What you have to do — Look below for the line that has "intro acc hsl hb". Set down the lines from there through the line that has "left = mid + 1", exactly as written.

=== Section Start ===

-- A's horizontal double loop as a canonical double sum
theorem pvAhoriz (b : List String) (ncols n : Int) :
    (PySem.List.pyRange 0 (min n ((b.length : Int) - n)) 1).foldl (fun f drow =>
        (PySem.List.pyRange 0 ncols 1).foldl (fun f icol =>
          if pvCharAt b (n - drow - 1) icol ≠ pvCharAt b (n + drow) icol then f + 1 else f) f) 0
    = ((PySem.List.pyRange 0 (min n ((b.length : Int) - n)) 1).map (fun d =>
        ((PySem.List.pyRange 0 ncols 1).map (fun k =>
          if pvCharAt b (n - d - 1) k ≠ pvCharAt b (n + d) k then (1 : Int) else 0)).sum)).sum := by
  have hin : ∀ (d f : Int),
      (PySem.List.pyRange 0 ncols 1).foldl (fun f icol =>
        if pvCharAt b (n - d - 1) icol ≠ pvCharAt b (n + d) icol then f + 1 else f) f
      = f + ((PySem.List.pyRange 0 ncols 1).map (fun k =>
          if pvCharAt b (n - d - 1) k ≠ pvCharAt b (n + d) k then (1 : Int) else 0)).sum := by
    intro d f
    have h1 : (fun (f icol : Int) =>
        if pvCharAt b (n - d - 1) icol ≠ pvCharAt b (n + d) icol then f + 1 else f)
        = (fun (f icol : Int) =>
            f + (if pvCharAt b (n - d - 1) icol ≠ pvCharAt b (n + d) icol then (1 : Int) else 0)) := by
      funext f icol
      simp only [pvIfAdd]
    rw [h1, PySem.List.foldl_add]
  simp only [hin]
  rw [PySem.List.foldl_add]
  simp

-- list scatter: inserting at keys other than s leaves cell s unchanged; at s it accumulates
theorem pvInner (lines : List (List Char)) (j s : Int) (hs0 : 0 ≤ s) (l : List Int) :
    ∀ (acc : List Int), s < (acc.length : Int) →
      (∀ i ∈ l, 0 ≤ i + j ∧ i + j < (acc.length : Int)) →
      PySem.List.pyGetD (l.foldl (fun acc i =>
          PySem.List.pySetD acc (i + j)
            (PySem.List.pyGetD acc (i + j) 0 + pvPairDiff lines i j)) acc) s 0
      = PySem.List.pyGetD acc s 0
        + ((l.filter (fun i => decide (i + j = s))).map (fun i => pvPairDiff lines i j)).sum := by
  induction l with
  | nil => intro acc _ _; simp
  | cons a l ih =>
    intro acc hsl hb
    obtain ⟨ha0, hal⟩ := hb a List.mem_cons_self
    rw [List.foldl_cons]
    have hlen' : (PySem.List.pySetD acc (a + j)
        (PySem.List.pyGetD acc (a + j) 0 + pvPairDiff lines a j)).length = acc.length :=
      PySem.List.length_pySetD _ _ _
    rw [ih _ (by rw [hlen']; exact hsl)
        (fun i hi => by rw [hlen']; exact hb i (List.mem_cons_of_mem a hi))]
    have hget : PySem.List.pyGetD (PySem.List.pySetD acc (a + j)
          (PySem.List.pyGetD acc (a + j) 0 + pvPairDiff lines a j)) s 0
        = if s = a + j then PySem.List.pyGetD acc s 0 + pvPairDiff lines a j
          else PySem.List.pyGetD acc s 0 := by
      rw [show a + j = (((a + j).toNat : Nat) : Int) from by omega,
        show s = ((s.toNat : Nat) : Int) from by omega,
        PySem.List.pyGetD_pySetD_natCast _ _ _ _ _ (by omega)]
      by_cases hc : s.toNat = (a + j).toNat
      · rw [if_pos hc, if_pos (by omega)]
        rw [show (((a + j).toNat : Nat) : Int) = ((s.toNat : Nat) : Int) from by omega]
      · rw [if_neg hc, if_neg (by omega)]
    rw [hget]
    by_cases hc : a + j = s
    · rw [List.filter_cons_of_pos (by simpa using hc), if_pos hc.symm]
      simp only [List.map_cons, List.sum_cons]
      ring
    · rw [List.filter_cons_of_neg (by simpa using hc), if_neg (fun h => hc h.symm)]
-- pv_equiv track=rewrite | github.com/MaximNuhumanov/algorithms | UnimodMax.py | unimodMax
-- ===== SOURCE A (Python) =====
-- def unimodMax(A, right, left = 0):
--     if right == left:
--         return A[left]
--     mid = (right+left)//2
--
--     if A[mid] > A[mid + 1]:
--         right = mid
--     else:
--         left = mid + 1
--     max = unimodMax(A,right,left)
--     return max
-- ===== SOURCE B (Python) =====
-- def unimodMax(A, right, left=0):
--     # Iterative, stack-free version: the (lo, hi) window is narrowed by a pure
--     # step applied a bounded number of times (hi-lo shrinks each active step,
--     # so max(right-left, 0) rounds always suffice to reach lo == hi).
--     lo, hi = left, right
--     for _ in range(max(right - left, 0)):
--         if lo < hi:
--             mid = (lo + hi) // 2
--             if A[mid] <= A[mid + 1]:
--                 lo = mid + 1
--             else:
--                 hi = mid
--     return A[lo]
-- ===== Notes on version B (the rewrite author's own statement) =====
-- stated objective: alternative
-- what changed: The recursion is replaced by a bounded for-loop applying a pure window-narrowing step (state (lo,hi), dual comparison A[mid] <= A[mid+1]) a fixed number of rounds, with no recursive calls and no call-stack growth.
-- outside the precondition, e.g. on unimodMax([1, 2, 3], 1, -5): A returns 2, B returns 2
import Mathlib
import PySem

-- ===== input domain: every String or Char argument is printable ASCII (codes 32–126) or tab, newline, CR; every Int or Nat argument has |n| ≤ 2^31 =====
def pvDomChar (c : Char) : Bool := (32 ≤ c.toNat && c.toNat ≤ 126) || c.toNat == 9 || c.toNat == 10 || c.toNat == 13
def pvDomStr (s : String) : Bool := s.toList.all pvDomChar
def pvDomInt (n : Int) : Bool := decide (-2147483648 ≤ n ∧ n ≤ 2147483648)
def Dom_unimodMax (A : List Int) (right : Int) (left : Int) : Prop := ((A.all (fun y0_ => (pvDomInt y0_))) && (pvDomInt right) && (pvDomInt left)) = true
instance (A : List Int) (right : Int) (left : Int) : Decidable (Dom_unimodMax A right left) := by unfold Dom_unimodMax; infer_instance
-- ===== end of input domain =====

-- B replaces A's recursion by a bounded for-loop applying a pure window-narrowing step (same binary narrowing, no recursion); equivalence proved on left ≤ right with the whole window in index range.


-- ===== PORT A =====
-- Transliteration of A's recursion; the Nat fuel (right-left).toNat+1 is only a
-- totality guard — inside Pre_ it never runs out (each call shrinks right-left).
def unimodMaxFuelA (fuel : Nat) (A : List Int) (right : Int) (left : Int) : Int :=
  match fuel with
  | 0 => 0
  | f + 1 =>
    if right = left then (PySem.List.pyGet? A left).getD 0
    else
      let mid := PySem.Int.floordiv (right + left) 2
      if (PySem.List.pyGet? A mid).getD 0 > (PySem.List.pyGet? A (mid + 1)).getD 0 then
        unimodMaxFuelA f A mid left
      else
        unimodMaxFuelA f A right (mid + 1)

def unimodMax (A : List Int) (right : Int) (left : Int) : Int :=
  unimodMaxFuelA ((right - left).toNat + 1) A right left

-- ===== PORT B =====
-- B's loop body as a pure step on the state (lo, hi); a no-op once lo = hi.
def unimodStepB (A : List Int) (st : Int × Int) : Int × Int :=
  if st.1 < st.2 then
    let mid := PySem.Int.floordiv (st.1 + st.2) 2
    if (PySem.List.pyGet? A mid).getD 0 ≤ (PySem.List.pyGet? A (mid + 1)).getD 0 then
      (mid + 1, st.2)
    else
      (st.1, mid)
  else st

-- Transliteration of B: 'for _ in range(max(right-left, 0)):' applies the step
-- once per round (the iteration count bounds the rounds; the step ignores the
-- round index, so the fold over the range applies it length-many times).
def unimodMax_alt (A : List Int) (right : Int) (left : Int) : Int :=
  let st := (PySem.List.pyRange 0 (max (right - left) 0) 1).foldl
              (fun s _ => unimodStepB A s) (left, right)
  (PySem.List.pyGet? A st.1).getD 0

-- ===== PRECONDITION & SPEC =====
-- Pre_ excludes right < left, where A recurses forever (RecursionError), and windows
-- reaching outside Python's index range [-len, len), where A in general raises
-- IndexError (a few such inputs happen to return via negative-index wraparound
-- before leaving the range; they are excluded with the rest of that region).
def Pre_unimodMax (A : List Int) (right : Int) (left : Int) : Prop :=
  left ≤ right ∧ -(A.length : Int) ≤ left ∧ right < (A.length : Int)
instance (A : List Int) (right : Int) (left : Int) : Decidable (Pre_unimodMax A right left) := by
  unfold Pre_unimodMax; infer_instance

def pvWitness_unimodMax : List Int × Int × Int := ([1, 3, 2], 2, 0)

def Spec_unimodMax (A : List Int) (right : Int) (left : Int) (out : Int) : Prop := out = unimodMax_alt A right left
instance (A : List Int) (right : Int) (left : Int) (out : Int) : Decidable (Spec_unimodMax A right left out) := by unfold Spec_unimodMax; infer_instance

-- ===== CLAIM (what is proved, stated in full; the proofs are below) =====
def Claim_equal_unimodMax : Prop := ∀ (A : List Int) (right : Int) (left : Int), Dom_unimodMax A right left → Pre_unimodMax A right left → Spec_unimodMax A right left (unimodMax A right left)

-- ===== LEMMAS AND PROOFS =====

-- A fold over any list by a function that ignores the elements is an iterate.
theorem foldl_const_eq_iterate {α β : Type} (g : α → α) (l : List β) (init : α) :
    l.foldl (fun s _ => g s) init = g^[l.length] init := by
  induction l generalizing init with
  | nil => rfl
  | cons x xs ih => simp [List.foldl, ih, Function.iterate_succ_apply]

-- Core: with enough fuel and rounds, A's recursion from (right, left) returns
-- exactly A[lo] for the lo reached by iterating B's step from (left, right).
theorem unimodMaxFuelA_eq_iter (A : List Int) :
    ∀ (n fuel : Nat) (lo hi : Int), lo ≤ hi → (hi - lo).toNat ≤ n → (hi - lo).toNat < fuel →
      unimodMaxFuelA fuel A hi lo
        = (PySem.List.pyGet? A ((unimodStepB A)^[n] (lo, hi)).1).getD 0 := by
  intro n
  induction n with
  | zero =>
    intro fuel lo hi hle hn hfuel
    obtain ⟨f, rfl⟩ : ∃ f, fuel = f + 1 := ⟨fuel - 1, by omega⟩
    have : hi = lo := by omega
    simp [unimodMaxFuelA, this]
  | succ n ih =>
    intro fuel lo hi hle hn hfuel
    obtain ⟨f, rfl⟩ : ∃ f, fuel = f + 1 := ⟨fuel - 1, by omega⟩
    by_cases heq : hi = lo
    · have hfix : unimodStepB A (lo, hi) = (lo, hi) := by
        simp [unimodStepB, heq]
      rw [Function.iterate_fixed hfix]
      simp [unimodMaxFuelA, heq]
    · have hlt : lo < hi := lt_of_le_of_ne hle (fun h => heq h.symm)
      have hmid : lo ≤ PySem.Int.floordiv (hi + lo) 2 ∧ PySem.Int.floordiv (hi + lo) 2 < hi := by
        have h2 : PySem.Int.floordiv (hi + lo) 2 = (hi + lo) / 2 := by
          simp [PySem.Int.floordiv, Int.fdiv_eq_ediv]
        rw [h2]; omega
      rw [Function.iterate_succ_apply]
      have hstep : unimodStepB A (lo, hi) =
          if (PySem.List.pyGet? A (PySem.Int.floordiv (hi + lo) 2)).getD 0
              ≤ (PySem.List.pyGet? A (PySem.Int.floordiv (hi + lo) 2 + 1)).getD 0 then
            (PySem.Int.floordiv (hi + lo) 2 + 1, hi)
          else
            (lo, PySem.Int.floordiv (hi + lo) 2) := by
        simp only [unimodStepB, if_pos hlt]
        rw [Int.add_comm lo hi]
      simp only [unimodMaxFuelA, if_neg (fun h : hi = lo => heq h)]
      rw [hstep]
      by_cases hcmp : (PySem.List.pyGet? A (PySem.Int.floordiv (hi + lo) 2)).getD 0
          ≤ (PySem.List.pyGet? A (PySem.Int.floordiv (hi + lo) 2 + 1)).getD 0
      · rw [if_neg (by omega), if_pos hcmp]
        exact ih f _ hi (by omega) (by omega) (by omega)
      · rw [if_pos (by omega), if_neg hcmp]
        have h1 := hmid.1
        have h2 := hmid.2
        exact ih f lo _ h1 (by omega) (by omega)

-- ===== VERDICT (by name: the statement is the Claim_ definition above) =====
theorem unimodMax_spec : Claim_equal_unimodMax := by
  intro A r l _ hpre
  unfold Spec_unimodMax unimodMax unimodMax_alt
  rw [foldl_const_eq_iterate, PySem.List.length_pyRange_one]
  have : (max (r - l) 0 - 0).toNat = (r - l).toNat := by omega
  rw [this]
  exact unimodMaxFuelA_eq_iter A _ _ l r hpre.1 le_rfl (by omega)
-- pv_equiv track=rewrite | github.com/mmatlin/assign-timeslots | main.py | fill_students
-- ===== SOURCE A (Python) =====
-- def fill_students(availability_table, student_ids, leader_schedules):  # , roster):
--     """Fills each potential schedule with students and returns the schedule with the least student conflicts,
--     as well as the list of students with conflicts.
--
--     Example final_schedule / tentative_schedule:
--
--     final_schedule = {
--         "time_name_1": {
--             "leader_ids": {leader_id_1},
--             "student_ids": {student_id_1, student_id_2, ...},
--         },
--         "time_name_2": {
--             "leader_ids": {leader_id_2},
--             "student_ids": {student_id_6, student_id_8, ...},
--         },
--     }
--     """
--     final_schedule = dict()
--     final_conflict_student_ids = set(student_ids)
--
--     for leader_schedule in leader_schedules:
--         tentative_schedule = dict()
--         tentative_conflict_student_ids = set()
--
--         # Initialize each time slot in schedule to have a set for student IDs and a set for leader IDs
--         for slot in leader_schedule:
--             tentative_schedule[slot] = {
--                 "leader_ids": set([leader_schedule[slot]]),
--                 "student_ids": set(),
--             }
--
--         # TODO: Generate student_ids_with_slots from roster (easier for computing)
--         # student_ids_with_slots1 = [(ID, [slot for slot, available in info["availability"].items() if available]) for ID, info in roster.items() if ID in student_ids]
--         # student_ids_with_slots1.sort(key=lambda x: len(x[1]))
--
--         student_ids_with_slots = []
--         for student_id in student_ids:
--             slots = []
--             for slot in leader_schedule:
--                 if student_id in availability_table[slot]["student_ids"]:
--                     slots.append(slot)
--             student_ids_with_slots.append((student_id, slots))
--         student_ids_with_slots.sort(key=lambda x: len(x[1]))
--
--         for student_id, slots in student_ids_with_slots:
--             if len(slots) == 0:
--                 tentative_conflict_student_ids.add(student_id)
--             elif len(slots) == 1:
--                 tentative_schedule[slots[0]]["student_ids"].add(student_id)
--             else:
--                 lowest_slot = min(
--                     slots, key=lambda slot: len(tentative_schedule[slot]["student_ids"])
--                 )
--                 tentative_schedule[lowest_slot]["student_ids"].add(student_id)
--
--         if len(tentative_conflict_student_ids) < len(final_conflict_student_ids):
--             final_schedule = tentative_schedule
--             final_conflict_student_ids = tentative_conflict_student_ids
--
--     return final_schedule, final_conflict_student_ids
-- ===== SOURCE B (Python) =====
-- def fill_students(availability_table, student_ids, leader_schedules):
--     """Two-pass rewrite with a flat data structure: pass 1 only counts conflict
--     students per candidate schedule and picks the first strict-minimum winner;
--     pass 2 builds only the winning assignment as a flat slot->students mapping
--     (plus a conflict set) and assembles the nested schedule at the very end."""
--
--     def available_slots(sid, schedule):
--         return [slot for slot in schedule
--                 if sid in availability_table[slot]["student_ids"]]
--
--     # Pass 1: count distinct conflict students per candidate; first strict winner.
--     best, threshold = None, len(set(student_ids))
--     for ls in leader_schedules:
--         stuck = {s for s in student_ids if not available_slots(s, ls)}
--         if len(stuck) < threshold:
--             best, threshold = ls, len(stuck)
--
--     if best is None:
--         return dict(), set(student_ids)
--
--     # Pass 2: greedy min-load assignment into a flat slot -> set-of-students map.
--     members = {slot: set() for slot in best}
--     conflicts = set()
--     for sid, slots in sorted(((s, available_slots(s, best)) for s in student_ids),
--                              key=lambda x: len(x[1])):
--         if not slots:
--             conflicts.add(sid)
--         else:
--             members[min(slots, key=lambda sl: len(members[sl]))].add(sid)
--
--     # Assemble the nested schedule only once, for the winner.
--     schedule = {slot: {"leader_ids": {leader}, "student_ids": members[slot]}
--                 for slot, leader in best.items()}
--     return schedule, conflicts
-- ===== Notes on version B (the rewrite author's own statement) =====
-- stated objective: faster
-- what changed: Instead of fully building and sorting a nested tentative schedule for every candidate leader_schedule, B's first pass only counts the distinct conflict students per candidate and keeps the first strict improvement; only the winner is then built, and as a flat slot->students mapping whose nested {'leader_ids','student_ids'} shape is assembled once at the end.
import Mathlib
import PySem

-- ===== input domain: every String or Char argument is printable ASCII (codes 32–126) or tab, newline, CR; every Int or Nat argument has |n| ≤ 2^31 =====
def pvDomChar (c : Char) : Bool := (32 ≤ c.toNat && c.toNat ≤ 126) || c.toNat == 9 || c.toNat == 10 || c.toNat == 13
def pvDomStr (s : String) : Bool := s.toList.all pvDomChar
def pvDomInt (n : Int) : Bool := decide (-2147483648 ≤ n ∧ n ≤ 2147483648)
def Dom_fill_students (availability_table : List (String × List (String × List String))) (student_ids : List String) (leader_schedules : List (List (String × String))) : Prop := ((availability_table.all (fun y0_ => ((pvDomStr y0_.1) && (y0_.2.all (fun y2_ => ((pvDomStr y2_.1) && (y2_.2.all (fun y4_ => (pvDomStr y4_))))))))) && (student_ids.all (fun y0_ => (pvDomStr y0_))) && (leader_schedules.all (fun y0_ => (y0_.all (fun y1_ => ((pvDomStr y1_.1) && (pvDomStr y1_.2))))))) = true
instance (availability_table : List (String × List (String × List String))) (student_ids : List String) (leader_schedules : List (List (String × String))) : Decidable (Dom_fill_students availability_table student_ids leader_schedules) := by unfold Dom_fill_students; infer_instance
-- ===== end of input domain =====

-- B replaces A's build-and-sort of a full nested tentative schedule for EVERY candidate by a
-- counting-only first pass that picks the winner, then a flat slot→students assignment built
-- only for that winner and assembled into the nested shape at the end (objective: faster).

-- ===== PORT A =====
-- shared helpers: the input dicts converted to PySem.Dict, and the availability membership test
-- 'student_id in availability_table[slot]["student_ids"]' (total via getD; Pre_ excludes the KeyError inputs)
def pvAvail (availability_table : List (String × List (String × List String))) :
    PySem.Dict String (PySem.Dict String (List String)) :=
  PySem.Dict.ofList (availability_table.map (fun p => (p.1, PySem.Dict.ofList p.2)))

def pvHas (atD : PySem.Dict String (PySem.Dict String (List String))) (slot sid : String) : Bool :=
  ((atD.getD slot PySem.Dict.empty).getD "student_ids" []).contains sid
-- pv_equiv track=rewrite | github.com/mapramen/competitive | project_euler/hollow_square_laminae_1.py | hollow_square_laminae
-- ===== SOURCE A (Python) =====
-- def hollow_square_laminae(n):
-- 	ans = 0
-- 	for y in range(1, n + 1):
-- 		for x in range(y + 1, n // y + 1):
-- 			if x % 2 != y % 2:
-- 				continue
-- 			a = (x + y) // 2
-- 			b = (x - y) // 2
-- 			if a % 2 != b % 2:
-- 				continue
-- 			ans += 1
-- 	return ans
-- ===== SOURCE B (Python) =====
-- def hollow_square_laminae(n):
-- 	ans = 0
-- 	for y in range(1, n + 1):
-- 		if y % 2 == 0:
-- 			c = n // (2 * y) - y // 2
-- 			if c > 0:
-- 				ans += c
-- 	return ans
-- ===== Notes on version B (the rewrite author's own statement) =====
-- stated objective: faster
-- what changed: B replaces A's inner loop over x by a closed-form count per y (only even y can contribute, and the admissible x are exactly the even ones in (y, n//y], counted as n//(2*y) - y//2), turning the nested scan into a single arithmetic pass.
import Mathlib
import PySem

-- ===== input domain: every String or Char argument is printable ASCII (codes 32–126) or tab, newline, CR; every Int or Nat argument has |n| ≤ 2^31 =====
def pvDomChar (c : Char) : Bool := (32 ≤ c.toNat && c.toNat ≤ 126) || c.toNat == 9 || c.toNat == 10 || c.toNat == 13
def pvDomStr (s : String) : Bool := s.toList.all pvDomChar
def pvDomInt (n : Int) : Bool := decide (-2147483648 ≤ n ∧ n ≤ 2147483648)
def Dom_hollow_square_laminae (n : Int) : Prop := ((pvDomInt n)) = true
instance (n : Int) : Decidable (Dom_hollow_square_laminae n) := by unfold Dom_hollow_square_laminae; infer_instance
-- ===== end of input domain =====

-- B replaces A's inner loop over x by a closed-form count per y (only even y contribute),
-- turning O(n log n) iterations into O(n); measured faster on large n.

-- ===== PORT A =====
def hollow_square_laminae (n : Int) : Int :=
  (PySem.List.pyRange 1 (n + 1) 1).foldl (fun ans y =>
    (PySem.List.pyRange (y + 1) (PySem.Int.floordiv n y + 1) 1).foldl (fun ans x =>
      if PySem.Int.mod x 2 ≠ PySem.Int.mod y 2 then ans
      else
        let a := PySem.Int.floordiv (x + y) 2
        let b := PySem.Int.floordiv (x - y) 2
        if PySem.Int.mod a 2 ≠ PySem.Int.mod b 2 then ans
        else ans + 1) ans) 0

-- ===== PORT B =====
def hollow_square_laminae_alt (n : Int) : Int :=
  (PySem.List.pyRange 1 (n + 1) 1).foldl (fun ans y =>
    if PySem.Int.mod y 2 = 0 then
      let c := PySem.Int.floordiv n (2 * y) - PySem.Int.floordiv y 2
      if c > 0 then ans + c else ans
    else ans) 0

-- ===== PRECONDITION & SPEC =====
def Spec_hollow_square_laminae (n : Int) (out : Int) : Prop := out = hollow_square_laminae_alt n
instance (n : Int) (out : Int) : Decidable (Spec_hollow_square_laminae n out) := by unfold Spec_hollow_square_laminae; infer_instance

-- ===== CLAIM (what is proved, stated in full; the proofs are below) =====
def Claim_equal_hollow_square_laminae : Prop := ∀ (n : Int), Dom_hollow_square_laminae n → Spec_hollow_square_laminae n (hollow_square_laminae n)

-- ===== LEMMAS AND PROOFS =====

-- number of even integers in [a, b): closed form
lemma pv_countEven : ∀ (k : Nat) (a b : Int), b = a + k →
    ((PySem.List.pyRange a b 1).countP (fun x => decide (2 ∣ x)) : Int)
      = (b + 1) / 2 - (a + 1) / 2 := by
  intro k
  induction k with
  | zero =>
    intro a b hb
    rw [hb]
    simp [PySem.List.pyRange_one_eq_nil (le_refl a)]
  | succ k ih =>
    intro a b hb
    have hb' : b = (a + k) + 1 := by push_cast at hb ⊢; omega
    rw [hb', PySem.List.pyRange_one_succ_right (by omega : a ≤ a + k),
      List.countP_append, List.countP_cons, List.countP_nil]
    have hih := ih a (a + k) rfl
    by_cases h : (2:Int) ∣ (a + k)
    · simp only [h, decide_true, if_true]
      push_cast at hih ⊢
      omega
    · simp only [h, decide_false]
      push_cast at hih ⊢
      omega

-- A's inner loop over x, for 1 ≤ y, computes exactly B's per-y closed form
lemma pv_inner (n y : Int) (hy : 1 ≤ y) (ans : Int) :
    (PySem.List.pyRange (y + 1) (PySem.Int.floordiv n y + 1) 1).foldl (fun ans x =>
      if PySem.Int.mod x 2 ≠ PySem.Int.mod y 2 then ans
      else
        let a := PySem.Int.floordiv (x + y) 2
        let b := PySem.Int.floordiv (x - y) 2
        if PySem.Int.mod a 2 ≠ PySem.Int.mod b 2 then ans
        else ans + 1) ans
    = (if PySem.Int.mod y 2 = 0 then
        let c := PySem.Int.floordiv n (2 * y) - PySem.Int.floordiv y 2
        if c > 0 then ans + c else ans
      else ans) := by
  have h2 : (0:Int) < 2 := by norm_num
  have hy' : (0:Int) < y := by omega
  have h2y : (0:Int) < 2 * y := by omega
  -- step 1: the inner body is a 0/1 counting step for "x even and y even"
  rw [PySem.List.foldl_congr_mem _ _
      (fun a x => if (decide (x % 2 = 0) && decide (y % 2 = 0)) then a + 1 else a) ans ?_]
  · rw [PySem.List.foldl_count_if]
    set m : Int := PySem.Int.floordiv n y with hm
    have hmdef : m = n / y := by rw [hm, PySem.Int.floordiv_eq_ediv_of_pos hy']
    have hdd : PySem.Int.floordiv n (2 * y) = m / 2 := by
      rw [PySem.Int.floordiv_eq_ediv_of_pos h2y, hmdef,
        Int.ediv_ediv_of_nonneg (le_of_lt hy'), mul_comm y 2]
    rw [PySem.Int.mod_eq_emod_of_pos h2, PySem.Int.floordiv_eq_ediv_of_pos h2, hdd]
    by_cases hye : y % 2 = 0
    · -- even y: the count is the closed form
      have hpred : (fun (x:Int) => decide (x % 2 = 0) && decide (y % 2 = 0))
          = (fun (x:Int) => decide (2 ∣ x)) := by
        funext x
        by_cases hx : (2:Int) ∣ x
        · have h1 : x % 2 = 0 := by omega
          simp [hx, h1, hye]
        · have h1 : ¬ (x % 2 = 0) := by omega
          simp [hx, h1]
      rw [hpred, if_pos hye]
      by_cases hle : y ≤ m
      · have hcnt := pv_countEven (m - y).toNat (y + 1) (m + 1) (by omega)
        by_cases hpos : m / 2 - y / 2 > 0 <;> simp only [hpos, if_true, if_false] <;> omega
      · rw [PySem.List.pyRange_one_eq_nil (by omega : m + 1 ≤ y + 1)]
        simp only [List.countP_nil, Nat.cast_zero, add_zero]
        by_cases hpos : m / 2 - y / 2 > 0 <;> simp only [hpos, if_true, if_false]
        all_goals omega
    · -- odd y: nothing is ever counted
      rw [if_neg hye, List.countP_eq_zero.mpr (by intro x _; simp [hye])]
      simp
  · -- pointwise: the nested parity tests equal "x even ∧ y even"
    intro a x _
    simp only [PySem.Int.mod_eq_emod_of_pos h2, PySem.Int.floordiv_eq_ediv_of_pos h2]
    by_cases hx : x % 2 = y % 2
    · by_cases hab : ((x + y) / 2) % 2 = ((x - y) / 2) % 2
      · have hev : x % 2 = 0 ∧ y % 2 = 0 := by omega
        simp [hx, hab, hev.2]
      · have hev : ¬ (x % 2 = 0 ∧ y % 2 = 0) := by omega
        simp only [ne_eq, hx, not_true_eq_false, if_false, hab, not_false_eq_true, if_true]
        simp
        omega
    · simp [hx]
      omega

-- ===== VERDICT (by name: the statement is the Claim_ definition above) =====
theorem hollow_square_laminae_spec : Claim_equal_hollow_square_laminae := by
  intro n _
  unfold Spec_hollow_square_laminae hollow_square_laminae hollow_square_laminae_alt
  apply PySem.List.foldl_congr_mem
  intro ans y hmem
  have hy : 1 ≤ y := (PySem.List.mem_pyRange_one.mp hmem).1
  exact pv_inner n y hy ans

=== Section End ===

Solution to this task —
    intro acc hsl hb
    obtain ⟨ha0, hal⟩ := hb a List.mem_cons_self
    rw [List.foldl_cons]
    have hlen' : (PySem.List.pySetD acc (a + j)
        (PySem.List.pyGetD acc (a + j) 0 + pvPairDiff lines a j)).length = acc.length :=
      PySem.List.length_pySetD _ _ _
    rw [ih _ (by rw [hlen']; exact hsl)
        (fun i hi => by rw [hlen']; exact hb i (List.mem_cons_of_mem a hi))]
    have hget : PySem.List.pyGetD (PySem.List.pySetD acc (a + j)
          (PySem.List.pyGetD acc (a + j) 0 + pvPairDiff lines a j)) s 0
        = if s = a + j then PySem.List.pyGetD acc s 0 + pvPairDiff lines a j
          else PySem.List.pyGetD acc s 0 := by
      rw [show a + j = (((a + j).toNat : Nat) : Int) from by omega,
        show s = ((s.toNat : Nat) : Int) from by omega,
        PySem.List.pyGetD_pySetD_natCast _ _ _ _ _ (by omega)]
      by_cases hc : s.toNat = (a + j).toNat
      · rw [if_pos hc, if_pos (by omega)]
        rw [show (((a + j).toNat : Nat) : Int) = ((s.toNat : Nat) : Int) from by omega]
      · rw [if_neg hc, if_neg (by omega)]
    rw [hget]
    by_cases hc : a + j = s
    · rw [List.filter_cons_of_pos (by simpa using hc), if_pos hc.symm]
      simp only [List.map_cons, List.sum_cons]
      ring
    · rw [List.filter_cons_of_neg (by simpa using hc), if_neg (fun h => hc h.symm)]
-- pv_equiv track=rewrite | github.com/MaximNuhumanov/algorithms | UnimodMax.py | unimodMax
-- ===== SOURCE A (Python) =====
-- def unimodMax(A, right, left = 0):
--     if right == left:
--         return A[left]
--     mid = (right+left)//2
--
--     if A[mid] > A[mid + 1]:
--         right = mid
--     else:
--         left = mid + 1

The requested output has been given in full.